А уже в день возвращения Ельцина из Варшавы многие минобороновские и генштабовские генералы и офицеры были шокированы новым заявлением своего президента: он высказал резко негативное отношение к вступлению Польши в НАТО. Это было заявление, которое в корне противоречило варшавскому…
Поляки подняли вселенский хай. И, думается, справедливо. Шараханье из стороны в сторону, непоследовательность в подходах Москвы к этой проблеме, отсутствие четкого плана стратегии и тактики наших действий. — вот что изначально порождало невнятную позицию Кремля и МИДа. Все это часто ставило в совершенно дурацкое положение наше военное руководство.
Российские верхи в своей международной стратегии часто руководствовались соображениями политической конъюнктуры. И Ельцин, и Козырев из кожи вон лезли, чтобы заручиться поддержкой Запада в условиях непрерывно наседающей на них внутренней оппозиции. Таким образом, внешняя поддержка экономических реформ была важным фактором внутреннего политического спасения власти. Естественно, в таких условиях Кремль и МИД становились все более зависимыми от Запада, что находило отражение и в их лояльном (а порой беспринципном) отношении к невыгодным для России инициативам НАТО.
В то же время позиция российского Генштаба по этой проблеме была совершенно иной: во главу угла ставились не конъюнктурные политические соображения, а честные стратегические расчеты, основанные на огромном массиве военной информации (особенно — разведывательной). Но нередко приходилось замечать: если военно-стратегические соображения МО и ГШ не вписывались в политическую конъюнктуру Кремля и МИДа, там их игнорировали.
Я часто бывал в тот период в Центре военно-стратегических исследований Генштаба, где у меня немало друзей. Они рассказывали мне о содержании исследований по проблеме Россия — НАТО, показывали документы, в которых выстраивались основательно аргументированные прогнозы и предлагались конкретные варианты линии поведения Москвы в условиях трансформации Североатлантического альянса. Были там и многие экспертные оценки, касающиеся политических, экономических и, разумеется, военных угроз, которые несло в себе расширение НАТО на Восток.

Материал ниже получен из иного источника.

-- pv_equiv track=rewrite | github.com/ApexLTD/apexdevkit | apexdevkit/fastapi/name.py | as_plural
-- ===== SOURCE A (Python) =====
-- def as_plural(singular: str) -> str:
--     suffixes = {
--         "y": "ies",
--         "ch": "ches",
--         "sh": "shes",
--         "s": "ses",
--         "z": "zes",
--         "x": "xes",
--         "fe": "ves",
--         "f": "ves",
--     }
--
--     for singular_suffix, plural_suffix in suffixes.items():
--         if singular.endswith(singular_suffix):
--             return singular.removesuffix(singular_suffix) + plural_suffix
--
--     return singular + "s"
-- ===== SOURCE B (Python) =====
-- TWO = {"ch": "ches", "sh": "shes", "fe": "ves"}
-- ONE = {"y": "ies", "s": "ses", "z": "zes", "x": "xes", "f": "ves"}
--
--
-- def as_plural(singular: str) -> str:
--     plural = TWO.get(singular[-2:])
--     if plural is not None:
--         return singular[:-2] + plural
--     plural = ONE.get(singular[-1:])
--     if plural is not None:
--         return singular[:-1] + plural
--     return singular + "s"
-- ===== Notes on version B (the rewrite author's own statement) =====
-- stated objective: idiomatic
-- what changed: replaced the linear endswith/removesuffix scan over an 8-entry rule dict with direct lookups of the two- and one-character suffix slices in two precomputed length-keyed tables
import Mathlib
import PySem

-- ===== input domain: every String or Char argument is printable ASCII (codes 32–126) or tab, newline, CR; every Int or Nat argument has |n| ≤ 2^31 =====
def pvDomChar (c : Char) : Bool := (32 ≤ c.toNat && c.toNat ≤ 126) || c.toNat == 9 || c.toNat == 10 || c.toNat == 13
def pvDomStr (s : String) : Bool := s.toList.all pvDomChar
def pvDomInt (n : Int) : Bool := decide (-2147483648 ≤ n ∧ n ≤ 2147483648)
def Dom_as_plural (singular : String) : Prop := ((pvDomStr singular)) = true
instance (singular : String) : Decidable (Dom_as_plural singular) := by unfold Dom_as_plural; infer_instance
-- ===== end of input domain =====

-- B replaces A's linear endswith/removesuffix scan over an 8-rule dict with direct
-- lookups of the two- and one-character suffix slices in two length-keyed tables (idiomatic).


-- ===== PORT A =====
-- str.removesuffix (not in PySem): drop the suffix iff the string ends with it (exact)
def pyRemovesuffix (cs sf : List Char) : List Char :=
  if PySem.Chars.endswith cs sf then cs.take (cs.length - sf.length) else cs

-- the dict literal of A, in insertion order
def aSuffixes : List (List Char × List Char) :=
  [(['y'], ['i','e','s']), (['c','h'], ['c','h','e','s']), (['s','h'], ['s','h','e','s']),
   (['s'], ['s','e','s']), (['z'], ['z','e','s']), (['x'], ['x','e','s']),
   (['f','e'], ['v','e','s']), (['f'], ['v','e','s'])]

-- the for-loop over suffixes.items() with early return
def aLoop (cs : List Char) : List (List Char × List Char) → List Char
  | [] => cs ++ ['s']
  | (sf, pl) :: rest =>
      if PySem.Chars.endswith cs sf then pyRemovesuffix cs sf ++ pl else aLoop cs rest

def as_plural (singular : String) : String :=
  String.ofList (aLoop singular.toList aSuffixes)

-- ===== PORT B =====
def twoTable : PySem.Dict (List Char) (List Char) :=
  PySem.Dict.mk [(['c','h'], ['c','h','e','s']), (['s','h'], ['s','h','e','s']), (['f','e'], ['v','e','s'])]

def oneTable : PySem.Dict (List Char) (List Char) :=
  PySem.Dict.mk [(['y'], ['i','e','s']), (['s'], ['s','e','s']), (['z'], ['z','e','s']),
   (['x'], ['x','e','s']), (['f'], ['v','e','s'])]

def as_plural_alt (singular : String) : String :=
  let cs := singular.toList
  match PySem.Dict.get? twoTable (PySem.List.slice cs (some (-2)) none) with
  | some pl => String.ofList (PySem.List.slice cs none (some (-2)) ++ pl)
  | none =>
    match PySem.Dict.get? oneTable (PySem.List.slice cs (some (-1)) none) with
    | some pl => String.ofList (PySem.List.slice cs none (some (-1)) ++ pl)
    | none => String.ofList (cs ++ ['s'])

-- ===== PRECONDITION & SPEC =====
def Spec_as_plural (singular : String) (out : String) : Prop := out = as_plural_alt singular
instance (singular : String) (out : String) : Decidable (Spec_as_plural singular out) := by unfold Spec_as_plural; infer_instance

-- ===== CLAIM (what is proved, stated in full; the proofs are below) =====
def Claim_equal_as_plural : Prop := ∀ (singular : String), Dom_as_plural singular → Spec_as_plural singular (as_plural singular)

-- ===== LEMMAS AND PROOFS =====
-- the list-level body of B (what as_plural_alt computes before wrapping in String.ofList)
def bList (cs : List Char) : List Char :=
  match PySem.Dict.get? twoTable (PySem.List.slice cs (some (-2)) none) with
  | some pl => PySem.List.slice cs none (some (-2)) ++ pl
  | none =>
    match PySem.Dict.get? oneTable (PySem.List.slice cs (some (-1)) none) with
    | some pl => PySem.List.slice cs none (some (-1)) ++ pl
    | none => cs ++ ['s']

set_option maxHeartbeats 1000000 in
theorem main_lists (cs : List Char) : aLoop cs aSuffixes = bList cs := by
  rcases cs.eq_nil_or_concat with rfl | ⟨xs, a, rfl⟩
  · decide
  rcases xs.eq_nil_or_concat with rfl | ⟨ys, b, rfl⟩
  · -- cs = [a]: only the one-character table can match
    simp only [bList]
    rw [PySem.List.slice_from_neg_ofNat _ 2 (by omega), PySem.List.slice_from_neg_one]
    simp only [aLoop, aSuffixes, pyRemovesuffix, PySem.Chars.endswith, List.isSuffixOf,
      List.reverse_cons, List.reverse_nil, List.nil_append, List.length_cons,
      List.length_nil, twoTable, oneTable, PySem.Dict.get?_mk_cons]
    simp only [PySem.Dict.get?, List.find?]
    by_cases hy : 'y' = a
    · subst hy; simp [PySem.List.slice_to_neg_one]
    by_cases hs : 's' = a
    · subst hs; simp [PySem.List.slice_to_neg_one]
    by_cases hz : 'z' = a
    · subst hz; simp [PySem.List.slice_to_neg_one]
    by_cases hx : 'x' = a
    · subst hx; simp [PySem.List.slice_to_neg_one]
    by_cases hf : 'f' = a
    · subst hf; simp [PySem.List.slice_to_neg_one]
    · simp [hy, hs, hz, hx, hf]
  · -- cs = ys ++ [b, a]
    have hcs : ys ++ [b, a] = (ys ++ [b]) ++ [a] := by simp
    simp only [List.concat_eq_append, List.append_assoc, List.cons_append, List.nil_append]
    simp only [bList]
    rw [PySem.List.slice_from_neg_ofNat _ 2 (by omega), PySem.List.slice_to_neg_ofNat _ 2 (by omega),
        PySem.List.slice_from_neg_one, PySem.List.slice_to_neg_one]
    have h2 : (ys ++ [b, a]).drop ((ys ++ [b, a]).length - 2) = [b, a] := by simp
    have h1 : (ys ++ [b, a]).drop ((ys ++ [b, a]).length - 1) = [a] := by
      rw [hcs]; simp
    have hdl : (ys ++ [b, a]).dropLast = ys ++ [b] := by rw [hcs]; simp
    have ht1 : ∀ c : Char, List.take (ys.length + 1) (ys ++ [b, c]) = ys ++ [b] := by
      intro c
      have h : ys ++ [b, c] = (ys ++ [b]) ++ [c] := by simp
      rw [h]; exact List.take_left' (by simp)
    rw [h2, h1]
    simp only [aLoop, aSuffixes, pyRemovesuffix, PySem.Chars.endswith, List.isSuffixOf,
      List.isPrefixOf, List.reverse_append, List.reverse_cons, List.reverse_nil, List.nil_append,
      List.cons_append, twoTable, oneTable, PySem.Dict.get?_mk_cons,
      List.length_cons, List.length_nil]
    simp only [PySem.Dict.get?, List.find?]
    by_cases hy : 'y' = a
    · subst hy; simp [ht1, hdl]
    by_cases hh : 'h' = a
    · subst hh
      by_cases hc : 'c' = b
      · subst hc; simp
      by_cases hs : 's' = b
      · subst hs; simp
      · simp [hc, hs]
    by_cases he : 'e' = a
    · subst he
      by_cases hf : 'f' = b
      · subst hf; simp
      · simp [hf]
    by_cases hs : 's' = a
    · subst hs; simp [ht1, hdl]
    by_cases hz : 'z' = a
    · subst hz; simp [ht1, hdl]
    by_cases hx : 'x' = a
    · subst hx; simp [ht1, hdl]
    by_cases hf : 'f' = a
    · subst hf; simp [ht1, hdl]
    · simp [hy, hh, he, hs, hz, hx, hf]

-- ===== VERDICT (by name: the statement is the Claim_ definition above) =====
theorem as_plural_spec : Claim_equal_as_plural := by
  intro s _
  show _ = _
  unfold as_plural as_plural_alt
  rw [main_lists]
  cases h2 : PySem.Dict.get? twoTable (PySem.List.slice s.toList (some (-2)) none)
  · cases h1 : PySem.Dict.get? oneTable (PySem.List.slice s.toList (some (-1)) none)
    · simp [bList, h2, h1]
    · simp [bList, h2, h1]
  · simp [bList, h2]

Заместитель начальника ЦВСИ ГШ генерал Валерий Чирвин с возмущением рассказывал мне, что почти вся эта колоссальная работа военных ученых остается невостребованной ни Кремлем, ни МИДом.
В то время у генштабовских аналитиков особо острую неприязнь вызывала позиция руководства Министерства иностранных дел во главе с Андреем Козыревым. А то, что он расточал комплименты натовской Программе и изо всех сил подталкивал Ельцина к прорыву на этом важнейшем участке нашей международной политики, нередко вызывало у некоторых генштабовских офицеров уже не только неприязнь, но и откровенную злобу.
Хотя надо сказать, что были (да и сейчас есть) у нас на Арбате люди, которые считали высшим классом своей работы угодливое подстраивание военно-стратегических расчетов и планов под политические намерения Кремля и МИДа. Бывали случаи, когда в угоду конъюнктуре они спешно перелопачивали документы, выводы в которых менялись на противоположные. Такие хамелеоны уверенно держались на плаву и хорошо росли по службе. Однако я не знал ни одного такого полковника или генерала, которого уважали бы подчиненные и сослуживцы.
Однажды в Генштабе появился конфиденциальный документ, который произвел среди специалистов, курирующих проблему НАТО, фурор. То был доклад Службы внешней разведки России, посвященный отношениям Москвы с Североатлантическим альянсом и возможным последствиям расширения НАТО (в то время директором СВР был Евгений Примаков).
Документ этот быстро стал в Генштабе бестселлером, и офицеры даже установили очередность знакомства с ним. Я был поражен предельно смелыми, лишенными всякой политической конъюнктурщины выводами наших разведчиков. Было такое ощущение, что мне дали выпить родниковой воды.
Но самым интригующим, пожалуй, было то, что доклад СВР по многим позициям принципиально расходился с «ватными» и невнятными позициями МИДа. В нем четко и жестко формулировались стратегические интересы России, от которых мы ни при каком развитии событий не должны отступать. В то же время в документе не было тупой ортодоксальной прямолинейности, лишающей нас маневра и многовариантности действий.